= WHAT TO PRODUCE =
Among the entries below, how many lines include the word "sums"? Reply with only the number.

= EXCERPTED RECORDS =
>>>

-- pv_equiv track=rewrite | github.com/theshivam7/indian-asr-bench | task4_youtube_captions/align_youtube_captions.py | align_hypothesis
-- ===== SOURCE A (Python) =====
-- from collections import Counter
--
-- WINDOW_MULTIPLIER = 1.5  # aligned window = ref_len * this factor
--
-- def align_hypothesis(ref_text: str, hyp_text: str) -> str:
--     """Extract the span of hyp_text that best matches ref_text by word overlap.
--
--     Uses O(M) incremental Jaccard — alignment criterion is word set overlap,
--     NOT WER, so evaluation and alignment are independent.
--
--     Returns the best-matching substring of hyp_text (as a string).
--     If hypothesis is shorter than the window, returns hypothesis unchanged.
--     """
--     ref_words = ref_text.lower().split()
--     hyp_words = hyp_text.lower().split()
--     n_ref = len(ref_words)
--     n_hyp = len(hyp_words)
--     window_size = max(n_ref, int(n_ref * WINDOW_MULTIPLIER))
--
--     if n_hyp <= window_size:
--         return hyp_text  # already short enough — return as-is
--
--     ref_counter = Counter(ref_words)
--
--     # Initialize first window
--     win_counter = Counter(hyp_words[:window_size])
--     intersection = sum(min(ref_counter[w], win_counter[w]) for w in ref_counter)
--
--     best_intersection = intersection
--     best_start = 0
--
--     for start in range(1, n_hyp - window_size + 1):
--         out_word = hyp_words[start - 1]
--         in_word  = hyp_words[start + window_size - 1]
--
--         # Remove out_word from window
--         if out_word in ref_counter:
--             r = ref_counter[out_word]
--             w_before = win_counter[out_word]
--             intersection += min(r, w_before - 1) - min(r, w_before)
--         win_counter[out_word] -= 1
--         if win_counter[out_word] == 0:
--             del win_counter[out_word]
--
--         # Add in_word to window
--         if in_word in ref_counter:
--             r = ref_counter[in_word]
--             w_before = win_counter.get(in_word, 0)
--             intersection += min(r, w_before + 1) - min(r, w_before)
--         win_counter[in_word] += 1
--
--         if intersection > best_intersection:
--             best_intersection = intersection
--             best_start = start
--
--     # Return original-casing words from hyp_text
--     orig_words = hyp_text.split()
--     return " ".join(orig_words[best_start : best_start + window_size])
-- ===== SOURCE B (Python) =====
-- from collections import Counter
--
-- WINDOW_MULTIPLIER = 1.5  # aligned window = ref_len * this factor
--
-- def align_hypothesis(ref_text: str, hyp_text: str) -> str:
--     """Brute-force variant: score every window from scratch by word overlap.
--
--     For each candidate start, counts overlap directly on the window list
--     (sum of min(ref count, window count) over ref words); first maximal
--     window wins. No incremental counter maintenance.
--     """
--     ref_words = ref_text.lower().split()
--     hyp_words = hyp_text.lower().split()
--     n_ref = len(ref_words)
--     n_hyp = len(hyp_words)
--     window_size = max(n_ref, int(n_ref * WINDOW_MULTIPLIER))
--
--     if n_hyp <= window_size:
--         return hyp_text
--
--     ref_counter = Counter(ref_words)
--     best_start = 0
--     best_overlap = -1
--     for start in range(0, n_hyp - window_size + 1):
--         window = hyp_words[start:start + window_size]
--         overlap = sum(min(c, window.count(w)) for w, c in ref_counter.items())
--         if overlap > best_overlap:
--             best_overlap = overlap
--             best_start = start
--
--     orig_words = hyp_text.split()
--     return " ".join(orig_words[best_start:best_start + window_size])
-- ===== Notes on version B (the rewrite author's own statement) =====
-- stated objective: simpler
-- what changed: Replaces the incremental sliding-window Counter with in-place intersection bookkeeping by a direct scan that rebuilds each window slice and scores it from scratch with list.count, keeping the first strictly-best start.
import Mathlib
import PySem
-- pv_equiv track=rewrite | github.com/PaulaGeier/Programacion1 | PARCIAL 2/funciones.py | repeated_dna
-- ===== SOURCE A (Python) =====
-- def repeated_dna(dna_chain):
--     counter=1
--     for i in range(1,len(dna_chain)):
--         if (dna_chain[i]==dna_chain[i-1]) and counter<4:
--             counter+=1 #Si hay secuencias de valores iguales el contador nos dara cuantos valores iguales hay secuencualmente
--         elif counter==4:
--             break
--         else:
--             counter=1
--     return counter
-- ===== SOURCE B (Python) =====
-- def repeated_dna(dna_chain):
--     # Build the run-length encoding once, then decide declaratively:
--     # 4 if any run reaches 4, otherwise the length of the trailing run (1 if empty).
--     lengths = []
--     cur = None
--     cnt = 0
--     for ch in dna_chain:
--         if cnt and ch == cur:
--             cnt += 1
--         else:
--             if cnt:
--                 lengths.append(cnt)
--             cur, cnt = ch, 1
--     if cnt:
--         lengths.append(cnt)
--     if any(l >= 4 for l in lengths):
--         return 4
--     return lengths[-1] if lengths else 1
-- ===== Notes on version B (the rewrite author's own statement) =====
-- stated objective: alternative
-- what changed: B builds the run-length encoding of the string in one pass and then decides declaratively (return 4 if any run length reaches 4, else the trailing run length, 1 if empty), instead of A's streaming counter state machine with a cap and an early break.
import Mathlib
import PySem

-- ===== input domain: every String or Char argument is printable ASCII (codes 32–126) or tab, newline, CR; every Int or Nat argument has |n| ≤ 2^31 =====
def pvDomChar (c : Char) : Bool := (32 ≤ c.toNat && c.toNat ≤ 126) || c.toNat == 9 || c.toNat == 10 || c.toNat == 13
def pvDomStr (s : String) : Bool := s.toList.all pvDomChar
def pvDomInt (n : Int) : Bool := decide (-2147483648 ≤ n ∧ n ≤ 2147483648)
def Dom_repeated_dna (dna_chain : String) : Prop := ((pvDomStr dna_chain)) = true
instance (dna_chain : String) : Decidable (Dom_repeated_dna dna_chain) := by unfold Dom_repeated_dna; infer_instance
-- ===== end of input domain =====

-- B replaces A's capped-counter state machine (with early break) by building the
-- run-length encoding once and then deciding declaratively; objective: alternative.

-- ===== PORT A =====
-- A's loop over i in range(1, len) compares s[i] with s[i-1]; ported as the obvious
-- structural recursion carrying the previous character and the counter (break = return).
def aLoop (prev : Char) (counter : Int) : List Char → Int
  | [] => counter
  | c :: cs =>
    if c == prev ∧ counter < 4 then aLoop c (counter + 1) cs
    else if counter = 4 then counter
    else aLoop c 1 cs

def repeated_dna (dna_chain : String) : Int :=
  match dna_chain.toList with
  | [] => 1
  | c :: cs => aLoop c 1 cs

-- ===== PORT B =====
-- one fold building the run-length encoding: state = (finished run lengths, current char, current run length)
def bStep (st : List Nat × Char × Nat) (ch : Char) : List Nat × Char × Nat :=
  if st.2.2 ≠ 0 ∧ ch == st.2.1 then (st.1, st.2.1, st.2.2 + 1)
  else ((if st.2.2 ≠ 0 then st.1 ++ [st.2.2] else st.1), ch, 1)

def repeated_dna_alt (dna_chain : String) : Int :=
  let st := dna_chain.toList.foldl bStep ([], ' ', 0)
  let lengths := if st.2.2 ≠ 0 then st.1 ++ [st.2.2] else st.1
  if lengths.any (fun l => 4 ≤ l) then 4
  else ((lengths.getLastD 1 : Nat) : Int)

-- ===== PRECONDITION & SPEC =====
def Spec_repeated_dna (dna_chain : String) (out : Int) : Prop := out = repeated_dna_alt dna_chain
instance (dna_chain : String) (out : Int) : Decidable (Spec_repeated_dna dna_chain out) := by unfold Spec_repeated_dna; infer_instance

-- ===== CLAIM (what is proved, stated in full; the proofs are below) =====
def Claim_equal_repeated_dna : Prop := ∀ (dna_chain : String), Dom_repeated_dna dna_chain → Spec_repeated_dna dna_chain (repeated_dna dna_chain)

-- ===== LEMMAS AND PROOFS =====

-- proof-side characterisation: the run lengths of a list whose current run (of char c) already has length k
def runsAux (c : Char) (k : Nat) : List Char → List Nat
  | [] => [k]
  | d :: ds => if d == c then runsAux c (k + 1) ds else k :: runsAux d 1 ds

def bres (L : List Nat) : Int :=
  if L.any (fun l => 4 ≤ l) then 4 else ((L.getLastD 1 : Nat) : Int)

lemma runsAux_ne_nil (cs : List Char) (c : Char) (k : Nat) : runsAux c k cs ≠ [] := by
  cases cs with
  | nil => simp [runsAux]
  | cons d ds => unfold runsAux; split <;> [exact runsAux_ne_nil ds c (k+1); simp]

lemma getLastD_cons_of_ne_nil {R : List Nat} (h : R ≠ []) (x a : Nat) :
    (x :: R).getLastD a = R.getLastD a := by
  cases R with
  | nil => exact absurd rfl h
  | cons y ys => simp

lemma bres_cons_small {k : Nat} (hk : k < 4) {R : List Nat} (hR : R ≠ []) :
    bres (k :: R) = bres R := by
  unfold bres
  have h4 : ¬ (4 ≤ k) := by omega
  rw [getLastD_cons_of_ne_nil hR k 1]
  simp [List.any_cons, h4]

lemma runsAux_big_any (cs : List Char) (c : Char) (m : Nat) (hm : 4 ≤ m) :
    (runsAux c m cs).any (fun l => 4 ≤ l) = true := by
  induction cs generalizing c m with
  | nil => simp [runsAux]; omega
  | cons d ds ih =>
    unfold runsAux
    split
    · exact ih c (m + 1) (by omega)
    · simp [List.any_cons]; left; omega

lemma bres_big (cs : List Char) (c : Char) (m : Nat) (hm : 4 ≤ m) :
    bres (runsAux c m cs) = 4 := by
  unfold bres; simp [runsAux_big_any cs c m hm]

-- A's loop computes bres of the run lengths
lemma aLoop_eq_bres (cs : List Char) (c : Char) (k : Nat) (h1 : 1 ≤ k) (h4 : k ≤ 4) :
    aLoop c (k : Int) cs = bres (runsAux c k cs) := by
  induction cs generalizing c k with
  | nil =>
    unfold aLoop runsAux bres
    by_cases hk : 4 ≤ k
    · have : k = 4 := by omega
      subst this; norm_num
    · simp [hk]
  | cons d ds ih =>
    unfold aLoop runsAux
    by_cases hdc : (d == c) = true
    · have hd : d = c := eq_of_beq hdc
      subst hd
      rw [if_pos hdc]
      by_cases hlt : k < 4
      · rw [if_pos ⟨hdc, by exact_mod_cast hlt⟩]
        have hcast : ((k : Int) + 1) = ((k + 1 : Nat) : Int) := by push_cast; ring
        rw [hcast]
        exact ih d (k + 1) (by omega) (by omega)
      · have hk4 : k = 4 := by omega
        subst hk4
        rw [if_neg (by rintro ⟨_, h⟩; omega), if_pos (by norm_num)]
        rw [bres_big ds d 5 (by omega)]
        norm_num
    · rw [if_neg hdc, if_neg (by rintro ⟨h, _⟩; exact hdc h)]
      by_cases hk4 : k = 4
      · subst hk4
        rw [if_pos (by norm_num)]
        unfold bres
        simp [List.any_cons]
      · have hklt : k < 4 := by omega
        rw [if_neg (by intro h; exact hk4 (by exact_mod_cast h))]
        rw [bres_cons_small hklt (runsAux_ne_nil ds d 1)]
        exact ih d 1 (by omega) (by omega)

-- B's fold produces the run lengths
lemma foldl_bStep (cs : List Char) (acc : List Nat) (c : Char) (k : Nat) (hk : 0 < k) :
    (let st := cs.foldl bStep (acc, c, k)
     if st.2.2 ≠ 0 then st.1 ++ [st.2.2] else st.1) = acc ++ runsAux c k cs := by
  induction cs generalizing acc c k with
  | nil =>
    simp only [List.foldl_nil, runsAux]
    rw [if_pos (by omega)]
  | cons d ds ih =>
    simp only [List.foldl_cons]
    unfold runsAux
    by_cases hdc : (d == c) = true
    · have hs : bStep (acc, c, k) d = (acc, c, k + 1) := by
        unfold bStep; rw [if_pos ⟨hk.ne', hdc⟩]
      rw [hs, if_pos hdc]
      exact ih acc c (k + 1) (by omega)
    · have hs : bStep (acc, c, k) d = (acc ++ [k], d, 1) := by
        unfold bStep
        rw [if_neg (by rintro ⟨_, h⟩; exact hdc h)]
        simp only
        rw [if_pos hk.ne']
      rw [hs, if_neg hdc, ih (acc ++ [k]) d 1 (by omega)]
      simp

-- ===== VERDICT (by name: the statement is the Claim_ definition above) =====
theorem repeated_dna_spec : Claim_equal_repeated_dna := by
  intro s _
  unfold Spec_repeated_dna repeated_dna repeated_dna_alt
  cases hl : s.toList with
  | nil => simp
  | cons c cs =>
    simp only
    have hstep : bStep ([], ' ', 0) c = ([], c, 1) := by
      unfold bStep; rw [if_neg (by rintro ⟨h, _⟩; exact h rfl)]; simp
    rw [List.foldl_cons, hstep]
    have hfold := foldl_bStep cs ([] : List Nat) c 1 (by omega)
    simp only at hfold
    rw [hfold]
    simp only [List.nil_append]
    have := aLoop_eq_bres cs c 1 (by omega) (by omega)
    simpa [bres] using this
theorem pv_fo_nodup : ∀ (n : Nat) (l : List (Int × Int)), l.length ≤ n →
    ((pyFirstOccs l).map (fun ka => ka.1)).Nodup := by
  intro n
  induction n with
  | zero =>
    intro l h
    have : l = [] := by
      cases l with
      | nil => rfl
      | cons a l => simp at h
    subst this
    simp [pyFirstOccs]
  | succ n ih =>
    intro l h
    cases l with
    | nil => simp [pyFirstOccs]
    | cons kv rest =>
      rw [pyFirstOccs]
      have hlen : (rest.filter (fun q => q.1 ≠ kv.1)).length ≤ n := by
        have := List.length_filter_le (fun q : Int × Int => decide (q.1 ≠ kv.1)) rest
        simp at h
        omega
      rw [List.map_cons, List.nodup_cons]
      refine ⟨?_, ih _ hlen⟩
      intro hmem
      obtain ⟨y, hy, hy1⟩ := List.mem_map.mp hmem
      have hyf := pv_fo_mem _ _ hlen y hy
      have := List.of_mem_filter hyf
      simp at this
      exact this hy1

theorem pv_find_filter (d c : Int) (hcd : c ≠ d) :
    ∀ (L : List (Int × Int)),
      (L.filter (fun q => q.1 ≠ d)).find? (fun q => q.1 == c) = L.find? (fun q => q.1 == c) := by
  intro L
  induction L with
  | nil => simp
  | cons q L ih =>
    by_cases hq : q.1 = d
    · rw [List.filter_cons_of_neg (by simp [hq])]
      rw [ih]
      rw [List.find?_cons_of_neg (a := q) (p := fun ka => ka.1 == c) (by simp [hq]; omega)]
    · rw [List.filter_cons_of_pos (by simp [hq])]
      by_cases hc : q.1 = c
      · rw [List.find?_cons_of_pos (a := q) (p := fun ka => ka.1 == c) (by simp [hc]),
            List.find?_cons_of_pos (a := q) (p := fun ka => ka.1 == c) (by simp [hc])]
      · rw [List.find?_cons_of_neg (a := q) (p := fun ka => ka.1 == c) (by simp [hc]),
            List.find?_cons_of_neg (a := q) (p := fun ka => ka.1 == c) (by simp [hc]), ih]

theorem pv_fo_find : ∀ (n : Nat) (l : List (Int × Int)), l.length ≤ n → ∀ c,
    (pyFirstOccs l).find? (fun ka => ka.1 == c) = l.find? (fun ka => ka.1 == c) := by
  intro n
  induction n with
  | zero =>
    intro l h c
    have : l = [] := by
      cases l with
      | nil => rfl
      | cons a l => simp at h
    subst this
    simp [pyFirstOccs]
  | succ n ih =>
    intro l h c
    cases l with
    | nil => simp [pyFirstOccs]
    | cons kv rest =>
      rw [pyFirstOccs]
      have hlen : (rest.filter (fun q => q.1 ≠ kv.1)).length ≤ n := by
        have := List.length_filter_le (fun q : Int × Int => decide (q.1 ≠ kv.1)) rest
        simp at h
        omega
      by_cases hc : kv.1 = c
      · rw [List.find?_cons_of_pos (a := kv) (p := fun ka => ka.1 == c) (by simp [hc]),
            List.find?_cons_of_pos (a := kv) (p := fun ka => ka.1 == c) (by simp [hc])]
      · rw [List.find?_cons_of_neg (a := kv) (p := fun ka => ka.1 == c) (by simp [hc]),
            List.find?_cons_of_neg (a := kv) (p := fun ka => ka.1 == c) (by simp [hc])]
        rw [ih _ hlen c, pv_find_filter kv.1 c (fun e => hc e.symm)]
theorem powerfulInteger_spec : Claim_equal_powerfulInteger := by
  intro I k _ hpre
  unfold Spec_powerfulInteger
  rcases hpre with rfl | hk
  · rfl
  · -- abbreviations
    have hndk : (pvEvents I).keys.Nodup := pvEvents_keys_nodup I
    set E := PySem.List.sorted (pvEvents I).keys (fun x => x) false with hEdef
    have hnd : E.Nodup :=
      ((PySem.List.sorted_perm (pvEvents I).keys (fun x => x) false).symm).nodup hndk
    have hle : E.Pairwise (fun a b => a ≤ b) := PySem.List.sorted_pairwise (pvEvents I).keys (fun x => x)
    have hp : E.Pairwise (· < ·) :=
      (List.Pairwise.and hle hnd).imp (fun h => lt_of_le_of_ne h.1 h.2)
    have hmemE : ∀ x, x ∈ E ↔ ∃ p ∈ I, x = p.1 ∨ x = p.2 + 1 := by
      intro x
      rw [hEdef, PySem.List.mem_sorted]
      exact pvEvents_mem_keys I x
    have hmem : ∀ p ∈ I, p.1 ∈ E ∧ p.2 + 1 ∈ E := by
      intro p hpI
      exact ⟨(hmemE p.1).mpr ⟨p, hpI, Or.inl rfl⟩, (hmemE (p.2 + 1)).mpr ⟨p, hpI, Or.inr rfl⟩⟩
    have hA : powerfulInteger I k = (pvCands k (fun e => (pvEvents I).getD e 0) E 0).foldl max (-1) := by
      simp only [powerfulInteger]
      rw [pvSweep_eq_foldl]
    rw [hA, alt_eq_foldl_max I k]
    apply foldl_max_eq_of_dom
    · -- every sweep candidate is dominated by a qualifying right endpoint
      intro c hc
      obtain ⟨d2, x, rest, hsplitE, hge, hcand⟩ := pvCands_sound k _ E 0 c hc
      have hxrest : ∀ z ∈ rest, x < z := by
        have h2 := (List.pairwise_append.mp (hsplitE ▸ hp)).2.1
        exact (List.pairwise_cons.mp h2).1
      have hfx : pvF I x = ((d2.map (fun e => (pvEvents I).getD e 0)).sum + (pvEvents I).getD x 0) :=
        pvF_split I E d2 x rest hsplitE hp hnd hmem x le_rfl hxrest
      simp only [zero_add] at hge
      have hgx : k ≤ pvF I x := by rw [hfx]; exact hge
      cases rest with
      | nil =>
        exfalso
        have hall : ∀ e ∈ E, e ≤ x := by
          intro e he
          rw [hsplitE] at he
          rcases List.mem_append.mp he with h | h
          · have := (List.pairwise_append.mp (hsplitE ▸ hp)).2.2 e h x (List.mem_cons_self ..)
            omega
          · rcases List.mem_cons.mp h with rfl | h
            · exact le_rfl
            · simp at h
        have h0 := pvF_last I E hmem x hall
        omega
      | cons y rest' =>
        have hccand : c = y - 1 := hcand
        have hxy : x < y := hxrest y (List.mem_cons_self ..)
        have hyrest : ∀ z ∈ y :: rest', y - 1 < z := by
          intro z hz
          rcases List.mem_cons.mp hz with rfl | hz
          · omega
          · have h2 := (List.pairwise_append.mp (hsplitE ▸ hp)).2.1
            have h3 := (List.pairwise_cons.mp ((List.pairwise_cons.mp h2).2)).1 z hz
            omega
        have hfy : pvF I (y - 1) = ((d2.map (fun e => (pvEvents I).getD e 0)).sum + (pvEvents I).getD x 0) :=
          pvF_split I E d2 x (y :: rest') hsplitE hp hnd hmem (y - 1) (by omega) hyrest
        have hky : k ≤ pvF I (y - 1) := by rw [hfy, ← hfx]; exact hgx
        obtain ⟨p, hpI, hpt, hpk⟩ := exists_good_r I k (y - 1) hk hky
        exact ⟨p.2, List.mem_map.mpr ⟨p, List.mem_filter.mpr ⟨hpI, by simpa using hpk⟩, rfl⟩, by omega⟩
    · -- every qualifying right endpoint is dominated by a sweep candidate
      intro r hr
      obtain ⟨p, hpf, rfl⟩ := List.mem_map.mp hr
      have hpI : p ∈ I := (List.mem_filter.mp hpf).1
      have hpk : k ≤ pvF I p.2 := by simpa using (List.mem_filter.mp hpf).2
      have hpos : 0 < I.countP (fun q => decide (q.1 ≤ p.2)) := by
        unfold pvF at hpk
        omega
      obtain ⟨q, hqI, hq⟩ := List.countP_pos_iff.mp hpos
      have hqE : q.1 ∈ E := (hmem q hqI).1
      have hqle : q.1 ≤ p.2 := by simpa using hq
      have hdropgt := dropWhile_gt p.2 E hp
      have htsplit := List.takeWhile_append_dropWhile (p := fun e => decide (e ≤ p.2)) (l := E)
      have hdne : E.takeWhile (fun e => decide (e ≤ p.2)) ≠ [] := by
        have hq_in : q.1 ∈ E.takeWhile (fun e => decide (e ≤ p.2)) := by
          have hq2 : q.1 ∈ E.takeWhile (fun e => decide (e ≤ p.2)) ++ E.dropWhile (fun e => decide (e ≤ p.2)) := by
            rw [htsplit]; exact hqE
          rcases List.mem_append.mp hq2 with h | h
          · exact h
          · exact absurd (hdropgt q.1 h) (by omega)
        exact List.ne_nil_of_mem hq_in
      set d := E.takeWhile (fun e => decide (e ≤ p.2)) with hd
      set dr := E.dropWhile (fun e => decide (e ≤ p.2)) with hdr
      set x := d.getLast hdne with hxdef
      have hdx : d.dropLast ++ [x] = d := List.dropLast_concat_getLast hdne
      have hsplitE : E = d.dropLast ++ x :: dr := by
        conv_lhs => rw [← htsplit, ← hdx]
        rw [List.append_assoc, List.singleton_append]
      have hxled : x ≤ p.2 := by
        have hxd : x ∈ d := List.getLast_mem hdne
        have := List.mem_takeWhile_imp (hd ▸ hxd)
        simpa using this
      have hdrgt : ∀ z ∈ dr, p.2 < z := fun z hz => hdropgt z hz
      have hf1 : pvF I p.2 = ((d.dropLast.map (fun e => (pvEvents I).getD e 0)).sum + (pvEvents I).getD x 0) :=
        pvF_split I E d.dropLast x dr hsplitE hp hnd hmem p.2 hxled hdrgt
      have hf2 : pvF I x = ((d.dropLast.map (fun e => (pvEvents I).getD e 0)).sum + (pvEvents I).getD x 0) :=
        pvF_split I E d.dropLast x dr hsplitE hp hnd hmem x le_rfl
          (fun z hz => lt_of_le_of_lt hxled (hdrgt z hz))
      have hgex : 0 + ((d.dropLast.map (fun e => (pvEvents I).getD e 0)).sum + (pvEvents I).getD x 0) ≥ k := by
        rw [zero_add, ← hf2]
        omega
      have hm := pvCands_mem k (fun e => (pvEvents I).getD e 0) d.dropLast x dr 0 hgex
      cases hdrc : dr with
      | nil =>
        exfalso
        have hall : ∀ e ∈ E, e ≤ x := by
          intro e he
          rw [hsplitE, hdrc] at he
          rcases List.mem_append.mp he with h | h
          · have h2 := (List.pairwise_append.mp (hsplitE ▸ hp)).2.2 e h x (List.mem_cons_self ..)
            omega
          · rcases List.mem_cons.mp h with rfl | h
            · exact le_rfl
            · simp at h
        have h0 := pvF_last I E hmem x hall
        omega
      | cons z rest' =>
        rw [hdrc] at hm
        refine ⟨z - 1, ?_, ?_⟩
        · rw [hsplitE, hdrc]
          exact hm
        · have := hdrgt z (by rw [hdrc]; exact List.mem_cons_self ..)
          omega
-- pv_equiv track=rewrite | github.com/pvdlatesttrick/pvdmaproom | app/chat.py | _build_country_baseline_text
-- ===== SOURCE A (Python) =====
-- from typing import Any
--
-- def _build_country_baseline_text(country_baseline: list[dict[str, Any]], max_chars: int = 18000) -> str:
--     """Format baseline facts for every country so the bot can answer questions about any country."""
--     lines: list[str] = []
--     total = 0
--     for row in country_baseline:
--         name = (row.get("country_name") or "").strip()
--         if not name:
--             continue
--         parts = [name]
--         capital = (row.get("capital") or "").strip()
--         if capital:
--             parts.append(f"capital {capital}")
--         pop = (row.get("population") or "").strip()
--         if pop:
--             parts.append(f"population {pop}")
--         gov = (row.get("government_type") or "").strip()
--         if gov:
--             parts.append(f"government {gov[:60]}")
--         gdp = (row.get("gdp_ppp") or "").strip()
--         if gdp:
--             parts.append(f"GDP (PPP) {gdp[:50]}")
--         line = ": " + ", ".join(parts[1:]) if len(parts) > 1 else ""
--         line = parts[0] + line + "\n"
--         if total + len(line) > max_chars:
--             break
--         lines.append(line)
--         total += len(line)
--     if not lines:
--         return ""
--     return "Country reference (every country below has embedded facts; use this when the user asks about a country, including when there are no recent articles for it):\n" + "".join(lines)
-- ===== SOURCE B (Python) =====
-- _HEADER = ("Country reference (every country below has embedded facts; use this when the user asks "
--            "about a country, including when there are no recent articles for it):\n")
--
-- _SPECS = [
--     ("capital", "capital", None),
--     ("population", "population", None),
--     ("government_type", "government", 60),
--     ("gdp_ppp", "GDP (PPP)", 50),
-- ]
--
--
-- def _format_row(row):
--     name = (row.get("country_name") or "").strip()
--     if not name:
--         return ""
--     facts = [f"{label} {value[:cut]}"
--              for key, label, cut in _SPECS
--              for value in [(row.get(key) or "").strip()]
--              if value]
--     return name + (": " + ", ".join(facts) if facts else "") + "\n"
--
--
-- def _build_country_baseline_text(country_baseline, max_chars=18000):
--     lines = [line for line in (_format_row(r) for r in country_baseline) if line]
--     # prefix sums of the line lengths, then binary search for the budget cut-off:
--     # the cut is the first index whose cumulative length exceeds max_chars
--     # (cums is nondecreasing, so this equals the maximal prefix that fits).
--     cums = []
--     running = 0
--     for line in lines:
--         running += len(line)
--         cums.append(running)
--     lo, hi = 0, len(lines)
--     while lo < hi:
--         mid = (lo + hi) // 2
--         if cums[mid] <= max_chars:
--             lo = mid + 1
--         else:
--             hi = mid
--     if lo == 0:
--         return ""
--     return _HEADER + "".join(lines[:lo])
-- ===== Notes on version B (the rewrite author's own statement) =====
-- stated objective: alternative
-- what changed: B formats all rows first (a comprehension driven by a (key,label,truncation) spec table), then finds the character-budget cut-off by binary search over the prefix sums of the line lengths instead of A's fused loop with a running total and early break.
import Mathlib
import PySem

<<<

= ANSWER FOR THIS EXERCISE =
2